I've stashed a little cash and sold some old casios and I have an amount of money to spend on the next watch (Â£100 or thereabouts).

I am very happy with my SKX009, but rather than another Seiko, I quite fancy an Orient.

I have heard and read good things about the brand generally, but can't quite make up my mind which of their watches I like most.

I've narrowed down to three:

Mako










Mako XL










Excursionist.










All are diver-style, all quite big. I favour the black for the Mako, lume dial for the XL and the dark grey for the excursionist (as in the pics I have swiped)

All thoughts very welcome!

Many thanks in advance,

Alex.


----------



## yesenoj (Jan 23, 2013)

If you already have an skx009, go for something that looks a bit different. To me the Mako is too similar to the 009. The bottom one is really interesting though. I like the dark grey dial a lot.


----------



## stew1982 (Aug 24, 2012)

yesenoj said:


> If you already have an skx009, go for something that looks a bit different. To me the Mako is too similar to the 009. The bottom one is really interesting though. I like the dark grey dial a lot.

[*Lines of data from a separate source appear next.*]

-- The run-length scan of a sorted list returns exactly the values with count 4 above minimum,
-- in first-occurrence order.
lemma runScanD_eq (m : Int) : ∀ (n : Nat) (s : List Int), s.length ≤ n → s.Pairwise (· ≤ ·) →
    runScanD m s = (PySem.Set.ofList s).filter
      (fun v => (List.count v s == 4 : Bool) && decide (v > m)) := by
  intro n
  induction n with
  | zero =>
    intro s hs _
    have : s = [] := List.eq_nil_of_length_eq_zero (Nat.le_zero.1 hs)
    subst this; simp [runScanD, PySem.Set.ofList_eq_foldl]
  | succ n ih =>
    intro s hs hsort
    match s with
    | [] => simp [runScanD, PySem.Set.ofList_eq_foldl]
    | v :: rest =>
      set k := countLead v rest with hk
      have htake : rest.take k = List.replicate k v := countLead_take v rest
      have hrest : rest = List.replicate k v ++ rest.drop k := by
        conv_lhs => rw [← List.take_append_drop k rest, htake]
      have hpw_rest : rest.Pairwise (· ≤ ·) := (List.pairwise_cons.1 hsort).2
      have hle : ∀ y ∈ rest, v ≤ y := (List.pairwise_cons.1 hsort).1
      have hnot : v ∉ rest.drop k := by
        intro hvmem
        match hd : rest.drop k with
        | [] => rw [hd] at hvmem; simp at hvmem
        | x :: t =>
          have hxne : x ≠ v := countLead_drop_ne v rest hd
          have hxv : v ≤ x := hle x (by
            have : x ∈ rest.drop k := by rw [hd]; simp
            exact List.mem_of_mem_drop this)
          have hxlt : v < x := lt_of_le_of_ne hxv (fun h => hxne h.symm)
          have hpw_drop : (rest.drop k).Pairwise (· ≤ ·) :=
            List.Pairwise.sublist (List.drop_sublist k rest) hpw_rest
          rw [hd] at hvmem hpw_drop
          rcases List.mem_cons.1 hvmem with h1 | h1
          · exact hxne h1.symm
          · have := (List.pairwise_cons.1 hpw_drop).1 v h1
            omega
      have hcount_v : List.count v (v :: rest) = 1 + k := by
        rw [List.count_cons_self, hrest]
        simp [List.count_append, List.count_eq_zero_of_not_mem hnot]
        omega
      have hofl : PySem.Set.ofList (v :: rest) = v :: PySem.Set.ofList (rest.drop k) := by
        rw [PySem.Set.ofList_eq_foldl]
        conv_lhs => rw [hrest]
        show List.foldl PySem.Set.add (PySem.Set.add [] v) (List.replicate k v ++ rest.drop k) = _
        rw [List.foldl_append, show PySem.Set.add ([] : List Int) v = [v] by simp [PySem.Set.add],
          foldl_add_replicate k v [v] (by simp), foldl_add_cons_notmem _ _ hnot]
      have hdrop_s : (v :: rest).drop (1 + countLead v rest) = rest.drop k := by
        rw [← hk]; simp [Nat.add_comm 1 k, List.drop_succ_cons]
      have hlen : (rest.drop k).length ≤ n := by
        have hld : (rest.drop k).length = rest.length - k := List.length_drop
        have hlr : rest.length ≤ n := by simpa using Nat.succ_le_succ_iff.1 hs
        omega
      have hpw_drop : (rest.drop k).Pairwise (· ≤ ·) := List.Pairwise.sublist (List.drop_sublist k rest) hpw_rest
      have hihd := ih (rest.drop k) hlen hpw_drop
      rw [runScanD, hdrop_s, hihd, hofl, List.filter_cons, hcount_v]
      have hfilter : List.filter (fun w => List.count w (v :: rest) == 4 && decide (w > m))
          (PySem.Set.ofList (rest.drop k)) =
          List.filter (fun w => List.count w (rest.drop k) == 4 && decide (w > m))
          (PySem.Set.ofList (rest.drop k)) := by
        apply List.filter_congr
        intro w hw
        have hwmem : w ∈ rest.drop k := (PySem.Set.mem_ofList _ _).1 hw
        have hwne : w ≠ v := fun hh => hnot (hh ▸ hwmem)
        have hcw : List.count w (v :: rest) = List.count w (rest.drop k) := by
          rw [List.count_cons_of_ne hwne.symm]
          conv_lhs => rw [hrest]
          simp [List.count_append, List.count_replicate]
          intro h'
          exact absurd h'.symm hwne
        rw [hcw]
      rw [hfilter]
      simp only [← hk]
      by_cases hb : ((1 + k == 4) && decide (v > m)) = true
      · rw [if_pos hb, if_pos hb]
        simp
      · rw [if_neg hb, if_neg hb]
        simp
-- pv_equiv track=rewrite | github.com/edsontm/vllm_manager | backend/app/services/vllm_service.py | _select_preferred_gguf_filename
-- ===== SOURCE A (Python) =====
-- def _select_preferred_gguf_filename(files: list[str]) -> str | None:
--     if not files:
--         return None
--
--     # Prefer practical defaults first to reduce OOM risk on common single-GPU setups.
--     preferred_markers = (
--         "q4_k_m",
--         "q5_k_m",
--         "q4_k_s",
--         "q5_k_s",
--         "q6_k",
--         "q8_0",
--         "f16",
--         "bf16",
--     )
--
--     lowered = [(name, name.lower()) for name in files]
--     for marker in preferred_markers:
--         for original, candidate in lowered:
--             if marker in candidate:
--                 return original
--
--     # Fallback: deterministic order.
--     return sorted(files)[0]
-- ===== SOURCE B (Python) =====
-- def _select_preferred_gguf_filename(files: list[str]) -> str | None:
--     if not files:
--         return None
--
--     preferred_markers = (
--         "q4_k_m",
--         "q5_k_m",
--         "q4_k_s",
--         "q5_k_s",
--         "q6_k",
--         "q8_0",
--         "f16",
--         "bf16",
--     )
--
--     def rank(name: str) -> int:
--         low = name.lower()
--         for i, marker in enumerate(preferred_markers):
--             if marker in low:
--                 return i
--         return len(preferred_markers)
--
--     best_name, best_rank = files[0], rank(files[0])
--     for name in files[1:]:
--         r = rank(name)
--         if r < best_rank:
--             best_name, best_rank = name, r
--
--     if best_rank < len(preferred_markers):
--         return best_name
--     return sorted(files)[0]
-- ===== Notes on version B (the rewrite author's own statement) =====
-- stated objective: alternative
-- what changed: Replaces the marker-major nested scan (for each marker, rescan the whole file list) by a single file-major pass that assigns each file the index of the first marker its lowered name contains and keeps the first file with the minimal rank, with the same sorted(files)[0] fallback when nothing matches.
import Mathlib
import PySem

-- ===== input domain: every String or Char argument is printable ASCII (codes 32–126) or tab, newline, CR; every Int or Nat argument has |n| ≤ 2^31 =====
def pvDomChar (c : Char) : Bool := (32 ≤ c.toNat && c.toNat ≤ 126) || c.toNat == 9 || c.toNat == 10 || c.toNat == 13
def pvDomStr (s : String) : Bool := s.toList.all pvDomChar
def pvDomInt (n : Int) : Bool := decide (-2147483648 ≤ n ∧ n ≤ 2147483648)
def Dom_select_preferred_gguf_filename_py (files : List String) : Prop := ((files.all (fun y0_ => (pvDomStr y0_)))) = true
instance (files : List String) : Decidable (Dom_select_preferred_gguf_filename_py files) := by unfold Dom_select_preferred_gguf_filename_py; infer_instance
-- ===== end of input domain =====

-- B replaces A's marker-major nested scan by a single file-major pass keeping the first
-- file of minimal marker rank (alternative decomposition, same cost; same sorted fallback).

-- ===== PORT A =====
-- the preferred_markers tuple, shared verbatim by both Pythons
def pvMarkers : List String := ["q4_k_m", "q5_k_m", "q4_k_s", "q5_k_s", "q6_k", "q8_0", "f16", "bf16"]

-- A's inner 'for original, candidate in lowered' loop as find?, outer 'for marker' loop as recursion
def pvAOuter : List String → List (String × String) → Option String
  | [], _ => none
  | m :: ms, lowered =>
    match lowered.find? (fun p => PySem.Str.isIn m p.2) with
    | some p => some p.1
    | none => pvAOuter ms lowered

def select_preferred_gguf_filename_py (files : List String) : Option String :=
  if files = [] then none
  else
    let lowered := files.map (fun name => (name, PySem.Str.lower name))
    match pvAOuter pvMarkers lowered with
    | some original => some original
    | none => PySem.List.pyGet? (PySem.List.sorted files (fun x => x) false) 0

-- ===== PORT B =====
-- B's rank helper: index of the first marker contained in the lowered name, len(markers) if none
def pvRank (name : String) : Nat :=
  pvMarkers.findIdx (fun m => PySem.Str.isIn m (PySem.Str.lower name))

def select_preferred_gguf_filename_py_alt (files : List String) : Option String :=
  match files with
  | [] => none
  | f0 :: rest =>
    let best := rest.foldl
      (fun acc name =>
        let r := pvRank name
        if r < acc.2 then (name, r) else acc)
      (f0, pvRank f0)
    if best.2 < pvMarkers.length then some best.1
    else PySem.List.pyGet? (PySem.List.sorted files (fun x => x) false) 0

-- ===== PRECONDITION & SPEC =====
def Spec_select_preferred_gguf_filename_py (files : List String) (out : Option String) : Prop := out = select_preferred_gguf_filename_py_alt files
instance (files : List String) (out : Option String) : Decidable (Spec_select_preferred_gguf_filename_py files out) := by unfold Spec_select_preferred_gguf_filename_py; infer_instance

-- ===== CLAIM (what is proved, stated in full; the proofs are below) =====
def Claim_equal_select_preferred_gguf_filename_py : Prop := ∀ (files : List String), Dom_select_preferred_gguf_filename_py files → Spec_select_preferred_gguf_filename_py files (select_preferred_gguf_filename_py files)

-- ===== LEMMAS AND PROOFS =====

-- the single-pass step over (original, lowered) pairs, parametric in the marker list
def pvStep (ms : List String) (acc : String × Nat) (p : String × String) : String × Nat :=
  let r := ms.findIdx (fun m => PySem.Str.isIn m p.2)
  if r < acc.2 then (p.1, r) else acc

theorem pvFoldZero (ms : List String) (l : List (String × String)) (a : String × Nat)
    (ha : a.2 = 0) : l.foldl (pvStep ms) a = a := by
  induction l generalizing a with
  | nil => rfl
  | cons x xs ih =>
    simp only [List.foldl_cons, pvStep]
    rw [if_neg (by omega)]
    exact ih a ha

theorem pvFoldFirstZero (ms' : List String) (m : String) (l : List (String × String))
    (a : String × Nat) (q : String × String)
    (hq : l.find? (fun p => PySem.Str.isIn m p.2) = some q) (ha : 0 < a.2) :
    l.foldl (pvStep (m :: ms')) a = (q.1, 0) := by
  induction l generalizing a with
  | nil => simp at hq
  | cons x xs ih =>
    rw [List.find?_cons] at hq
    by_cases hx : PySem.Str.isIn m x.2 = true
    · simp only [hx] at hq
      injection hq with hq; subst hq
      simp only [List.foldl_cons, pvStep, List.findIdx_cons, hx, cond_true]
      rw [if_pos ha]
      exact pvFoldZero _ _ _ rfl
    · simp only [hx] at hq
      simp only [List.foldl_cons, pvStep, List.findIdx_cons, hx, cond_false]
      split
      · exact ih _ hq (by omega)
      · exact ih _ hq ha

theorem pvFoldShift (ms' : List String) (m : String) (l : List (String × String))
    (a : String × Nat) (hnone : ∀ p ∈ l, ¬ PySem.Str.isIn m p.2 = true) :
    l.foldl (pvStep (m :: ms')) (a.1, a.2 + 1)
      = ((l.foldl (pvStep ms') a).1, (l.foldl (pvStep ms') a).2 + 1) := by
  induction l generalizing a with
  | nil => rfl
  | cons x xs ih =>
    have hx : PySem.Str.isIn m x.2 = false := by
      have := hnone x (List.mem_cons_self)
      simpa using this
    have hrest : ∀ p ∈ xs, ¬ PySem.Str.isIn m p.2 = true :=
      fun p hp => hnone p (List.mem_cons_of_mem _ hp)
    simp only [List.foldl_cons, pvStep, List.findIdx_cons, hx, cond_false]
    by_cases hlt : ms'.findIdx (fun mm => PySem.Str.isIn mm x.2) < a.2
    · rw [if_pos (by omega), if_pos hlt]
      exact ih (x.1, _) hrest
    · rw [if_neg (by omega), if_neg hlt]
      exact ih a hrest

theorem pvMain (ms : List String) (p : String × String) (rest : List (String × String)) :
    pvAOuter ms (p :: rest)
      = (let b := rest.foldl (pvStep ms)
           (p.1, ms.findIdx (fun m => PySem.Str.isIn m p.2));
         if b.2 < ms.length then some b.1 else none) := by
  induction ms with
  | nil => simp [pvAOuter]
  | cons m ms' ih =>
    simp only [pvAOuter, List.find?_cons]
    by_cases hp : PySem.Str.isIn m p.2 = true
    · simp only [hp]
      rw [List.findIdx_cons]
      simp only [hp, cond_true]
      rw [pvFoldZero _ _ _ rfl]
      simp
    · simp only [hp]
      have hpf : PySem.Str.isIn m p.2 = false := by simpa using hp
      rw [List.findIdx_cons]
      simp only [hpf, cond_false]
      cases hq : rest.find? (fun q => PySem.Str.isIn m q.2) with
      | some q =>
        rw [pvFoldFirstZero ms' m rest _ q hq (by omega)]
        simp
      | none =>
        simp only [ih]
        have hnone : ∀ x ∈ rest, ¬ PySem.Str.isIn m x.2 = true :=
          List.find?_eq_none.mp hq
        rw [pvFoldShift ms' m rest (p.1, ms'.findIdx fun mm => PySem.Str.isIn mm p.2) hnone]
        simp only [List.length_cons]
        by_cases hb : (rest.foldl (pvStep ms') (p.1, ms'.findIdx fun mm => PySem.Str.isIn mm p.2)).2 < ms'.length
        · rw [if_pos (by omega), if_pos (by omega)]
        · rw [if_neg (by omega), if_neg (by omega)]

-- B's fold over names equals the pair fold over (name, lowered name)
theorem pvFoldMap (ms : List String) (rest : List String) (a : String × Nat) :
    (rest.map (fun f => (f, PySem.Str.lower f))).foldl (pvStep ms) a
      = rest.foldl
          (fun acc name =>
            let r := ms.findIdx (fun m => PySem.Str.isIn m (PySem.Str.lower name))
            if r < acc.2 then (name, r) else acc) a := by
  rw [List.foldl_map]
  rfl

-- ===== VERDICT (by name: the statement is the Claim_ definition above) =====
theorem select_preferred_gguf_filename_py_spec : Claim_equal_select_preferred_gguf_filename_py := by
  intro files _
  unfold Spec_select_preferred_gguf_filename_py
  cases files with
  | nil => rfl
  | cons f0 rest =>
    simp only [select_preferred_gguf_filename_py, select_preferred_gguf_filename_py_alt,
      if_neg (List.cons_ne_nil f0 rest), List.map_cons]
    have hA := pvMain pvMarkers (f0, PySem.Str.lower f0) (rest.map (fun f => (f, PySem.Str.lower f)))
    simp only [pvFoldMap] at hA
    rw [hA]
    simp only [pvRank]
    split_ifs with hc <;> rfl
theorem getD_append_right' {α : Type} (l l' : List α) (n : Nat) (d : α) (h : l.length ≤ n) :
    (l ++ l').getD n d = l'.getD (n - l.length) d := by
  rw [List.getD_eq_getElem?_getD, List.getD_eq_getElem?_getD, List.getElem?_append_right h]

theorem getD_take' {α : Type} (l : List α) (m n : Nat) (d : α) (h : n < m) :
    (l.take m).getD n d = l.getD n d := by
  rw [List.getD_eq_getElem?_getD, List.getD_eq_getElem?_getD, List.getElem?_take_of_lt h]

theorem getD_set_self' {α : Type} (l : List α) (n : Nat) (v d : α) (h : n < l.length) :
    (l.set n v).getD n d = v := by
  simp [List.getD_eq_getElem?_getD, List.getElem?_set_self', List.getElem?_eq_getElem h]

theorem getD_set_ne' {α : Type} (l : List α) (n : Nat) (v d : α) (m : Nat) (h : n ≠ m) :
    (l.set n v).getD m d = l.getD m d := by
  rw [List.getD_eq_getElem?_getD, List.getD_eq_getElem?_getD, List.getElem?_set_ne h]

theorem set_getD_self' {α : Type} (l : List α) (n : Nat) (d : α) (h : n < l.length) :
    l.set n (l.getD n d) = l := by
  rw [List.getD_eq_getElem l d h, List.set_getElem_self]

theorem sufSpec_getD (l : List Int) : ∀ c : Nat, c < l.length →
    (sufSpec l).getD c 0 = l.getD c 0 +
      (if c + 1 < l.length then (sufSpec l).getD (c+1) 0 else 0) := by
  induction l with
  | nil => simp
  | cons x t ih =>
      intro c hc
      cases c with
      | zero =>
          cases t with
          | nil => simp [sufSpec]
          | cons y u => simp [sufSpec]
      | succ c =>
          simp only [sufSpec, List.getD_cons_succ, List.length_cons]
          have := ih c (by simpa using hc)
          rw [this]
          simp

theorem addRows_getD (a b : List Int) (h : a.length = b.length) (c : Nat) (hc : c < a.length) :
    (addRows a b).getD c 0 = a.getD c 0 + b.getD c 0 := by
  have hz : c < (a.zip b).length := by simp [List.length_zip]; omega
  rw [List.getD_eq_getElem?_getD, List.getD_eq_getElem?_getD, List.getD_eq_getElem?_getD]
  simp only [addRows, List.getElem?_map]
  rw [List.getElem?_eq_getElem hz, List.getElem?_eq_getElem hc,
    List.getElem?_eq_getElem (show c < b.length by omega)]
  simp [List.getElem_zip]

I'd agree - think the excursionist looks nice and a little different from the other too - I might have to have a look for too!


----------



## Service Engineer (Dec 28, 2007)

The first one does it for me, the Mako. If you like the SKX009 you'll love this one. It's just different enough from the 009 to my mind but similar enough to stay in your 'familiarity comfort zone'.

However if you're after a complete change go for the white faced one, the Mako XL.

The bottom one, the Excursionist, doesn't seem to be able to make up it's mind what it is. It looks 'confused' somehow.

Please note that this is my opinion only. The final decision is yours and yours alone. Good luck with whatever you decide on and wear it in good health. 

Don't forget to let us know what you decide on and let us have your impressions once you've had it a while.


----------



## Rampant (Nov 27, 2012)

I like the excursionist (GMT)

Cheerz

Mark H


----------



## Kutusov (Apr 19, 2010)

The Mako XL in black or blue if your wrist can accommodate its size. Not the full lume though, very few makers know how to make such a thing and Orient is not one of them. You should have black hands and markers for a full lume dial to make sense. Also, Orient lume isn't usually very good. Can't even be compared to Seiko or Citizen or regular superluminova.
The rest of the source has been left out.